David Scanlon

Personal information
- Full name: David Scanlon
- Born: 7 April 1984 (age 42) Derry, Northern Ireland
- Batting: Right-handed
- Bowling: Right-arm medium
- Role: Bowler

Domestic team information
- 2017–present: North West Warriors
- FC debut: 30 May 2017 North West v Northern
- LA debut: 29 May 2017 North West v Northern

Career statistics
| Competition | FC | LA | T20 |
| Matches | 10 | 8 | 6 |
| Runs scored | 119 | 15 | – |
| Batting average | 19.66 | 3.75 | – |
| 100s/50s | 0/1 | 0/0 | – |
| Top score | 62* | 11 | – |
| Balls bowled | 1,040 | 277 | 90 |
| Wickets | 31 | 8 | 7 |
| Bowling average | 21.77 | 32.87 | 19.00 |
| 5 wickets in innings | 1 | 0 | 0 |
| 10 wickets in match | 0 | 0 | 0 |
| Best bowling | 5/29 | 4/60 | 3/19 |
| Catches/stumpings | 2/– | 1/– | 2/– |
- Source: Cricinfo, 28 May 2026

= David Scanlon =

Irish cricketer (born 1984)

David Scanlon (born 7 August 1984) is an Irish cricketer.

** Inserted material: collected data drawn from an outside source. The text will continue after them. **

-- B's classification, characterised by List.set
theorem cond_iff_set (cl : List Char) (n : Nat) (hn : n < cl.length) (s : List Char) :
    (s.length = cl.length
        ∧ (List.range cl.length).filter (fun j => s[j]? ≠ cl[j]?) = [n]
        ∧ (s[n]? = some 'A' ∨ s[n]? = some 'C' ∨ s[n]? = some 'G' ∨ s[n]? = some 'T'))
      ↔ ∃ b, b ∈ (['A', 'C', 'G', 'T'] : List Char)
          ∧ s = cl.set n b ∧ cl[n]? ≠ some b := by
  constructor
  · rintro ⟨hlen, hfil, hacgt⟩
    have hmem : ∀ j, (j ∈ (List.range cl.length).filter (fun j => decide (s[j]? ≠ cl[j]?))) ↔ j = n := by
      intro j; rw [hfil]; exact List.mem_singleton
    have hjn : ∀ j, j < cl.length → j ≠ n → s[j]? = cl[j]? := by
      intro j hj hjne
      by_contra hne
      exact hjne ((hmem j).mp (List.mem_filter.mpr
        ⟨List.mem_range.mpr hj, decide_eq_true hne⟩))
    have hn_ne : s[n]? ≠ cl[n]? := by
      have := (hmem n).mpr rfl
      exact of_decide_eq_true (List.mem_filter.mp this).2
    obtain ⟨b, hbm, hsb⟩ : ∃ b, b ∈ (['A', 'C', 'G', 'T'] : List Char) ∧ s[n]? = some b := by
      rcases hacgt with h | h | h | h
      · exact ⟨'A', by decide, h⟩
      · exact ⟨'C', by decide, h⟩
      · exact ⟨'G', by decide, h⟩
      · exact ⟨'T', by decide, h⟩
    refine ⟨b, hbm, ?_, fun hcl => hn_ne (hsb.trans hcl.symm)⟩
    apply List.ext_getElem?
    intro j
    rw [List.getElem?_set]
    by_cases hjn' : n = j
    · subst hjn'
      rw [if_pos rfl, if_pos hn, hsb]
    · rw [if_neg hjn']
      by_cases hj : j < cl.length
      · exact hjn j hj (fun h => hjn' h.symm)
      · rw [List.getElem?_eq_none (by omega), List.getElem?_eq_none (by omega)]
  · rintro ⟨b, hbm, hset, hne⟩
    subst hset
    have hsn : (cl.set n b)[n]? = some b := by
      rw [List.getElem?_set, if_pos rfl, if_pos hn]
    refine ⟨List.length_set .., ?_, ?_⟩
    · have hcongr : ∀ j ∈ List.range cl.length,
          (decide ((cl.set n b)[j]? ≠ cl[j]?)) = decide (j = n) := by
        intro j hj
        by_cases hjn' : j = n
        · subst hjn'
          have h1 : (cl.set j b)[j]? ≠ cl[j]? := by
            rw [hsn]; exact fun h => hne h.symm
          simp [h1]
        · rw [List.getElem?_set, if_neg (fun h => hjn' h.symm)]
          simp [hjn']
      rw [List.filter_congr hcongr, List.filter_eq, List.count_range, if_pos hn]
      rfl
    · rw [hsn]
      simp only [List.mem_cons, List.not_mem_nil, or_false] at hbm
      rcases hbm with h | h | h | h
      · subst h; exact Or.inl rfl
      · subst h; exact Or.inr (Or.inl rfl)
      · subst h; exact Or.inr (Or.inr (Or.inl rfl))
      · subst h; exact Or.inr (Or.inr (Or.inr rfl))
-- pv_equiv track=rewrite | github.com/H8to-jp/ant_book_beginner_level | 2/1/2/ARC031-B.py | one_island_or_not
-- ===== SOURCE A (Python) =====
-- from collections import deque
--
-- D = [[-1, 0], [1, 0], [0, -1], [0, 1]]
--
-- def one_island_or_not(M:list):
--     t = 0
--     R = [[0 for i in range(10)] for j in range(10)]
--     for j in range(100):
--         hj = j // 10
--         wj = j % 10
--         if M[hj][wj] == 'o' and R[hj][wj] == 0:
--             t += 1
--             Q = deque([[hj, wj]])
--             if t >= 2:
--                 return False
--             else:
--                 #DFS
--                 while len(Q) > 0:
--                     for w in range(4):
--                         hw = Q[0][0] + D[w][0]
--                         ww = Q[0][1] + D[w][1]
--                         if 0 <= hw and hw < 10 and 0 <= ww and ww < 10:
--                             if M[hw][ww] == 'o' and R[hw][ww] == 0:
--                                 R[hw][ww] = 1
--                                 Q.append([hw, ww])
--                             else:
--                                 R[hw][ww] = 2
--                                 pass
--                         else:
--                             pass
--                     Q.popleft()
--         else:
--             pass
--     return True
-- ===== SOURCE B (Python) =====
-- # Label-propagation flood fill: components are closed under repeated neighbour
-- # expansion (100 rounds suffice on a 100-cell grid); counts components found in
-- # a row-major scan and answers False as soon as a second one appears.
-- D = ((-1, 0), (1, 0), (0, -1), (0, 1))
--
-- def one_island_or_not(M: list):
--     seen = set()
--     count = 0
--     for i in range(10):
--         for j in range(10):
--             if M[i][j] == 'o' and (i, j) not in seen:
--                 count += 1
--                 if count >= 2:
--                     return False
--                 comp = {(i, j)}
--                 for _ in range(100):
--                     nxt = set(comp)
--                     for (a, b) in comp:
--                         for (da, db) in D:
--                             na, nb = a + da, b + db
--                             if 0 <= na < 10 and 0 <= nb < 10 and M[na][nb] == 'o':
--                                 nxt.add((na, nb))
--                     comp = nxt
--                 seen |= comp
--     return True
-- ===== Notes on version B (the rewrite author's own statement) =====
-- stated objective: alternative
-- what changed: Replaces the explicit deque-BFS with a 0/1/2 mark matrix by a label-propagation flood fill: each component is grown by repeatedly adding in-range 'o' 4-neighbours of the current set (100 rounds, enough for a 100-cell grid) into a visited set, counting components in the same row-major scan with the same early False on the second one.
import Mathlib
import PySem

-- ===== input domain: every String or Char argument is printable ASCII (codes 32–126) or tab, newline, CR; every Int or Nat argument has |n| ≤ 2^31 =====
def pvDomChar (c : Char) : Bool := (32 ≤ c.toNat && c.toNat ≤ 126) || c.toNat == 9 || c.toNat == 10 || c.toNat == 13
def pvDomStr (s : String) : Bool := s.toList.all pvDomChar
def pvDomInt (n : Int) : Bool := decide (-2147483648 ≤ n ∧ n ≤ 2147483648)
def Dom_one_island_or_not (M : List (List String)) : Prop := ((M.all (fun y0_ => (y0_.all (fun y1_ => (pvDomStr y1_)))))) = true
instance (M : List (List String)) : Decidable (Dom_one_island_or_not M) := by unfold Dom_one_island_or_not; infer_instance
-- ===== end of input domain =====

-- B replaces A's deque-BFS flood fill with a label-propagation flood fill (repeated
-- 4-neighbour expansion of a visited set); same row-major component count, same answers.

-- ===== PORT A =====
-- shared cell access M[a][b] (total form via getD; Pre_ keeps every access in range)
def pvCell (M : List (List String)) (a b : Int) : String :=
  (PySem.List.pyGet? ((PySem.List.pyGet? M a).getD []) b).getD ""

def pvDirs : List (Int × Int) := [(-1, 0), (1, 0), (0, -1), (0, 1)]

def pvInG (p : Int × Int) : Bool := decide (0 ≤ p.1 ∧ p.1 < 10 ∧ 0 ≤ p.2 ∧ p.2 < 10)

def pvAdd (p d : Int × Int) : Int × Int := (p.1 + d.1, p.2 + d.2)

-- the mark matrix R, as a pointwise-updated function (0 = unmarked, 1/2 as in A)
def pvUpd (R : Int × Int → Int) (c : Int × Int) (v : Int) : Int × Int → Int :=
  fun q => if q = c then v else R q

-- one direction of A's inner `for w in range(4)` loop body
def pvStep (M : List (List String)) (q : Int × Int)
    (st : ((Int × Int) → Int) × List (Int × Int)) (d : Int × Int) :
    ((Int × Int) → Int) × List (Int × Int) :=
  let c := pvAdd q d
  if pvInG c = true then
    if pvCell M c.1 c.2 = "o" ∧ st.1 c = 0 then
      (pvUpd st.1 c 1, st.2 ++ [c])
    else (pvUpd st.1 c 2, st.2)
  else st

def pvNext (M : List (List String)) (q : Int × Int) (R : (Int × Int) → Int) :
    ((Int × Int) → Int) × List (Int × Int) :=
  List.foldl (pvStep M q) (R, ([] : List (Int × Int))) pvDirs

def pvGridL : List (Int × Int) :=
  (List.range 10).flatMap (fun (i : Nat) => (List.range 10).map (fun (j : Nat) => ((i : Int), (j : Int))))

def pvGridF : Finset (Int × Int) := pvGridL.toFinset

def pvUnmarked (M : List (List String)) (R : (Int × Int) → Int) : Nat :=
  (pvGridF.filter (fun p => pvCell M p.1 p.2 = "o" ∧ R p = 0)).card
-- the two ports compute the same pair whenever the rows are well-formed
lemma pv_main (n : Int) (nodes : List (List Int))
    (hrows : ∀ r ∈ nodes, r.length = 3 ∧
        ((r.getD 1 0 ≠ -1 ∨ r.getD 2 0 ≠ -1) → 0 ≤ r.headD 0 ∧ r.headD 0 ≤ n) ∧
        ChildOK n (r.getD 1 0) ∧ ChildOK n (r.getD 2 0)) :
    solution n nodes = solution_alt n nodes := by
  have hinv := pv_build_gen n nodes
    ((List.range (n+1).toNat).map (fun _ => [-1, -1, -1]))
    (PySem.Dict.empty, PySem.Dict.empty, PySem.Set.empty) hrows (pv_inv_init n)
  have hfold : (buildB nodes) = nodes.foldl (fun acc r =>
        match r with
        | [node, lc, rc] =>
          let a1 := if lc ≠ -1 then (acc.1.insert node lc, acc.2.1, PySem.Set.add acc.2.2 lc)
                    else acc
          let a2 := if rc ≠ -1 then (a1.1, a1.2.1.insert node rc, PySem.Set.add a1.2.2 rc)
                    else a1
          a2
        | _ => acc) (PySem.Dict.empty, PySem.Dict.empty, PySem.Set.empty) := rfl
  rw [← hfold] at hinv
  set t := buildA ((List.range (n+1).toNat).map (fun _ => [-1, -1, -1])) nodes with ht
  set lt := (buildB nodes).1 with hlt
  set rt := (buildB nodes).2.1 with hrt
  set ch := (buildB nodes).2.2 with hch
  obtain ⟨hlen, hrows3, hpt⟩ := hinv
  have hmem : ∀ i ∈ PySem.List.pyRange 1 (n+1) 1, 0 ≤ i ∧ i ≤ n := by
    intro i hi
    have := (PySem.List.mem_pyRange_one).mp hi
    omega
  have hrootEq : rootLoopA t (PySem.List.pyRange 1 (n+1) 1)
      = rootLoopB ch (PySem.List.pyRange 1 (n+1) 1) := by
    apply pv_root_eq
    intro i hi
    exact (hpt i (hmem i hi).1 (hmem i hi).2).2.2.1
  have hrootOK : ChildOK n (rootLoopA t (PySem.List.pyRange 1 (n+1) 1)) :=
    pv_root_ok n t _ hmem
  have hst : dfsA t (n.toNat + 2) (rootLoopA t (PySem.List.pyRange 1 (n+1) 1)) 1
        ((1 : Int), PySem.Dict.empty, PySem.Dict.empty)
      = (inorderB lt rt (n.toNat + 2) (rootLoopB ch (PySem.List.pyRange 1 (n+1) 1)) 1).foldl
          (fun s1 lv => (s1.1 + 1, s1.2.1.setdefault lv s1.1, s1.2.2.insert lv s1.1))
          ((1 : Int), PySem.Dict.empty, PySem.Dict.empty) := by
    rw [← hrootEq]
    exact pv_dfs_fold n t lt rt
      (fun i h0 h1 => ⟨(hpt i h0 h1).1, (hpt i h0 h1).2.1⟩)
      (fun i h0 h1 => ⟨(hpt i h0 h1).2.2.2.1, (hpt i h0 h1).2.2.2.2⟩)
      _ _ _ _ hrootOK
  show solution n nodes = solution_alt n nodes
  simp only [solution, solution_alt, ← ht, ← hlt, ← hrt, ← hch]
  rw [hst]
-- pv_equiv track=rewrite | github.com/wasonaiemail-dev/telegram-assistant | features/gifts.py | _find_gift
-- ===== SOURCE A (Python) =====
-- def _find_gift(gifts: list[dict], person: str, idea: str = "") -> dict | None:
--     """Find a gift by person name (and optionally idea substring)."""
--     p_lower = person.lower().strip() if person else ""
--     i_lower = idea.lower().strip() if idea else ""
--
--     matches = []
--     for g in gifts:
--         gp = g.get("_person", "").lower()
--         gi = g.get("_idea", "").lower()
--         if p_lower and p_lower not in gp:
--             continue
--         if i_lower and i_lower not in gi:
--             continue
--         matches.append(g)
--
--     if not matches:
--         return None
--     # Return best match (shortest idea title if multiple)
--     return min(matches, key=lambda g: len(g.get("_idea", "")))
-- ===== SOURCE B (Python) =====
-- def _find_gift(gifts: list[dict], person: str, idea: str = "") -> dict | None:
--     """Find a gift by person name (and optionally idea substring)."""
--     p_lower = person.lower().strip() if person else ""
--     i_lower = idea.lower().strip() if idea else ""
--
--     # Stable sort by idea length, then return the first gift that passes the
--     # filters: stability makes this exactly min's first-wins tie behaviour.
--     for g in sorted(gifts, key=lambda g: len(g.get("_idea", ""))):
--         if p_lower and p_lower not in g.get("_person", "").lower():
--             continue
--         if i_lower and i_lower not in g.get("_idea", "").lower():
--             continue
--         return g
--     return None
-- ===== Notes on version B (the rewrite author's own statement) =====
-- stated objective: alternative
-- what changed: Instead of collecting all matches and then taking min by idea length, B stably sorts the gifts by idea length up front and returns the first gift in sorted order that passes the two substring filters (early exit); sort stability reproduces min's first-wins tie-breaking.
import Mathlib
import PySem

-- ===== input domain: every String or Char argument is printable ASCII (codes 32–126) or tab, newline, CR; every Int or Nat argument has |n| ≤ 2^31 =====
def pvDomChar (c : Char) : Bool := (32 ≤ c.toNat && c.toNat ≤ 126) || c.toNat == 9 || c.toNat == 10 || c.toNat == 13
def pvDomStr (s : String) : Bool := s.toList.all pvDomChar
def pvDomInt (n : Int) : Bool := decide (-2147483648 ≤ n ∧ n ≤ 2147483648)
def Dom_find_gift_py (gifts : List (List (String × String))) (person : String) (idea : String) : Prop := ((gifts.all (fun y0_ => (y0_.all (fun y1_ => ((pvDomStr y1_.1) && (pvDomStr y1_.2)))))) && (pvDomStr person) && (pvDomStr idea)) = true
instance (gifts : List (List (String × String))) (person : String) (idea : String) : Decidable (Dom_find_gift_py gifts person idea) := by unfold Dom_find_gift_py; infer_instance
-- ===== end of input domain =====

-- B replaces A's "collect matches, then min(..., key=len of idea)" by a stable sort of the gifts
-- by idea length followed by an early-exit scan for the first gift passing the filters
-- (stability reproduces min's first-wins tie-breaking); objective: alternative algorithm.


-- ===== PORT A =====
def find_gift_py (gifts : List (List (String × String))) (person : String) (idea : String) : Option (List (String × String)) :=
  let p_lower := if person ≠ "" then PySem.Str.strip (PySem.Str.lower person) else ""
  let i_lower := if idea ≠ "" then PySem.Str.strip (PySem.Str.lower idea) else ""
  let matched := gifts.foldl (fun acc g =>
    let gp := PySem.Str.lower ((PySem.Dict.mk g).getD "_person" "")
    let gi := PySem.Str.lower ((PySem.Dict.mk g).getD "_idea" "")
    if p_lower ≠ "" && !(PySem.Str.isIn p_lower gp) then acc
    else if i_lower ≠ "" && !(PySem.Str.isIn i_lower gi) then acc
    else acc ++ [g]) []
  if matched = [] then none
  else PySem.List.min? matched (fun g => PySem.Str.len ((PySem.Dict.mk g).getD "_idea" ""))

-- ===== PORT B =====
def find_gift_py_alt (gifts : List (List (String × String))) (person : String) (idea : String) : Option (List (String × String)) :=
  let p_lower := if person ≠ "" then PySem.Str.strip (PySem.Str.lower person) else ""
  let i_lower := if idea ≠ "" then PySem.Str.strip (PySem.Str.lower idea) else ""
  -- 'for g in sorted(...): if guard: continue; ...; return g / return None' = find? of the pass test over the sorted list
  (PySem.List.sorted gifts (fun g => PySem.Str.len ((PySem.Dict.mk g).getD "_idea" ""))).find?
    (fun g =>
      if p_lower ≠ "" && !(PySem.Str.isIn p_lower (PySem.Str.lower ((PySem.Dict.mk g).getD "_person" ""))) then false
      else if i_lower ≠ "" && !(PySem.Str.isIn i_lower (PySem.Str.lower ((PySem.Dict.mk g).getD "_idea" ""))) then false
      else true)

-- ===== PRECONDITION & SPEC =====
def Spec_find_gift_py (gifts : List (List (String × String))) (person : String) (idea : String) (out : Option (List (String × String))) : Prop := out = find_gift_py_alt gifts person idea
instance (gifts : List (List (String × String))) (person : String) (idea : String) (out : Option (List (String × String))) : Decidable (Spec_find_gift_py gifts person idea out) := by unfold Spec_find_gift_py; infer_instance

-- ===== CLAIM (what is proved, stated in full; the proofs are below) =====
def Claim_equal_find_gift_py : Prop := ∀ (gifts : List (List (String × String))) (person : String) (idea : String), Dom_find_gift_py gifts person idea → Spec_find_gift_py gifts person idea (find_gift_py gifts person idea)

-- ===== LEMMAS AND PROOFS =====

-- A's matches-building loop with its two 'continue' guards, abstractly: filter
theorem pvA_fold {α : Type} (c1 c2 : α → Bool) (l acc : List α) :
    l.foldl (fun acc g => if c1 g then acc else if c2 g then acc else acc ++ [g]) acc
      = acc ++ l.filter (fun g => !c1 g && !c2 g) := by
  induction l generalizing acc with
  | nil => simp
  | cons g t ih =>
    simp only [List.foldl_cons, List.filter_cons]
    cases h1 : c1 g with
    | true => simp [ih]
    | false =>
      cases h2 : c2 g with
      | true => simp [ih]
      | false => simp [ih]

-- head of insertBy as one first-min step
theorem pvHead_insertBy {α : Type} (key : α → Int) (x : α) (ys : List α) :
    (PySem.List.insertBy (fun a b => decide (key a < key b)) x ys).head?
      = (match ys.head? with
         | none => some x
         | some m => if key x < key m then some x else some m) := by
  cases ys with
  | nil => simp [PySem.List.insertBy]
  | cons y t =>
    simp only [PySem.List.insertBy, List.head?_cons]
    by_cases h : key x < key y
    · simp [h]
    · simp [h]

-- head of the insertion-sort fold is the running first-minimum
theorem pvHead_foldl_insertBy {α : Type} (key : α → Int) (l : List α) (acc : List α) :
    (l.foldl (fun a x => PySem.List.insertBy (fun a b => decide (key a < key b)) x a) acc).head?
      = l.foldl (fun (o : Option α) x =>
          match o with
          | none => some x
          | some m => if key x < key m then some x else some m) acc.head? := by
  induction l generalizing acc with
  | nil => rfl
  | cons x t ih =>
    simp only [List.foldl_cons]
    rw [ih, pvHead_insertBy]

-- the head of a stable sort is Python's min (first extremal element)
theorem pvHead_sorted_eq_min? {α : Type} (key : α → Int) (l : List α) :
    (PySem.List.sorted l key).head? = PySem.List.min? l key := by
  rw [PySem.List.sorted_eq_foldl_insertBy, pvHead_foldl_insertBy]
  rfl

-- filtering commutes with inserting into a key-sorted list
theorem pvFilter_insertBy {α : Type} (key : α → Int) (p : α → Bool) (x : α) (ys : List α)
    (hs : ys.Pairwise (fun a b => key a ≤ key b)) :
    (PySem.List.insertBy (fun a b => decide (key a < key b)) x ys).filter p
      = if p x then PySem.List.insertBy (fun a b => decide (key a < key b)) x (ys.filter p)
        else ys.filter p := by
  induction ys with
  | nil => cases h : p x <;> simp [PySem.List.insertBy, h]
  | cons y t ih =>
    have hs' : t.Pairwise (fun a b => key a ≤ key b) := hs.tail
    have hy : ∀ z ∈ t, key y ≤ key z := by
      intro z hz; exact List.rel_of_pairwise_cons hs hz
    by_cases h : key x < key y
    · rw [show PySem.List.insertBy (fun a b => decide (key a < key b)) x (y :: t)
          = x :: y :: t by simp [PySem.List.insertBy, h]]
      cases hx : p x with
      | false => simp [List.filter_cons, hx]
      | true =>
        rw [List.filter_cons_of_pos hx]
        simp only [if_true]
        -- goal: x :: (y::t).filter p = insertBy x ((y::t).filter p)
        cases hf : (y :: t).filter p with
        | nil => simp [PySem.List.insertBy]
        | cons h0 t0 =>
          have hmem : h0 ∈ y :: t := by
            have : h0 ∈ (y :: t).filter p := by rw [hf]; exact List.mem_cons_self
            exact List.mem_of_mem_filter this
          have hlt : key x < key h0 := by
            rcases List.mem_cons.mp hmem with rfl | hmt
            · exact h
            · exact lt_of_lt_of_le h (hy _ hmt)
          simp [PySem.List.insertBy, hlt]
    · rw [show PySem.List.insertBy (fun a b => decide (key a < key b)) x (y :: t)
          = y :: PySem.List.insertBy (fun a b => decide (key a < key b)) x t by
            simp [PySem.List.insertBy, h]]
      cases hyp : p y with
      | false =>
        rw [List.filter_cons_of_neg (by simp [hyp]), List.filter_cons_of_neg (by simp [hyp]),
          ih hs']
      | true =>
        rw [List.filter_cons_of_pos hyp, List.filter_cons_of_pos hyp, ih hs']
        cases hx : p x with
        | false => simp
        | true =>
          simp only [if_true]
          -- y :: insertBy x (t.filter p) = insertBy x (y :: t.filter p) since ¬ key x < key y
          simp [PySem.List.insertBy, h]

-- filtering commutes with the stable sort
theorem pvFilter_sorted {α : Type} (key : α → Int) (p : α → Bool) (l : List α) :
    (PySem.List.sorted l key).filter p = PySem.List.sorted (l.filter p) key := by
  induction l using List.reverseRecOn with
  | nil => rfl
  | append_singleton t x ih =>
    have hsnoc : ∀ (m : List α), PySem.List.sorted (m ++ [x]) key
        = PySem.List.insertBy (fun a b => decide (key a < key b)) x (PySem.List.sorted m key) := by
      intro m
      rw [PySem.List.sorted_eq_foldl_insertBy, PySem.List.sorted_eq_foldl_insertBy,
        List.foldl_append]
      rfl
    rw [hsnoc, pvFilter_insertBy key p x _ (PySem.List.sorted_pairwise t key),
      List.filter_append, ih]
    cases hx : p x with
    | false => simp [hx]
    | true => simp only [hx, if_true, List.filter_cons, List.filter_nil, hsnoc]

-- ===== VERDICT (by name: the statement is the Claim_ definition above) =====
theorem find_gift_py_spec : Claim_equal_find_gift_py := by
  intro gifts person idea _
  unfold Spec_find_gift_py
  simp only [find_gift_py, find_gift_py_alt]
  set key := fun g : List (String × String) => PySem.Str.len ((PySem.Dict.mk g).getD "_idea" "") with hkey
  set c1 := fun g : List (String × String) =>
    (if person ≠ "" then PySem.Str.strip (PySem.Str.lower person) else "") ≠ "" &&
      !(PySem.Str.isIn (if person ≠ "" then PySem.Str.strip (PySem.Str.lower person) else "")
        (PySem.Str.lower ((PySem.Dict.mk g).getD "_person" ""))) with hc1
  set c2 := fun g : List (String × String) =>
    (if idea ≠ "" then PySem.Str.strip (PySem.Str.lower idea) else "") ≠ "" &&
      !(PySem.Str.isIn (if idea ≠ "" then PySem.Str.strip (PySem.Str.lower idea) else "")
        (PySem.Str.lower ((PySem.Dict.mk g).getD "_idea" ""))) with hc2
  have hpass : (fun g => if c1 g then false else if c2 g then false else true)
      = (fun g => !c1 g && !c2 g) := by
    funext g; cases h1 : c1 g <;> cases h2 : c2 g <;> simp
  rw [pvA_fold c1 c2 gifts [], List.nil_append, hpass,
    ← List.head?_filter, pvFilter_sorted key _ gifts, pvHead_sorted_eq_min?]
  cases hf : gifts.filter (fun g => !c1 g && !c2 g) with
  | nil => simp [PySem.List.min?]
  | cons a t => simp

A right-arm medium-pace bowler, Scanlon made his List A debut for North West Warriors in the 2017 Inter-Provincial Cup on 29 May 2017. He made his first-class and Twenty20 debut also for North West Warriors in the 2017 Inter-Provincial Championship on 30 May 2017, and in the 2017 Inter-Provincial Trophy on 23 June 2017, respectively.

He was the leading wicket-taker in the 2018 Inter-Provincial Championship, with 19 dismissals in four matches. He took his best first-class bowling figures of 5 for 29 in his debut match in 2017.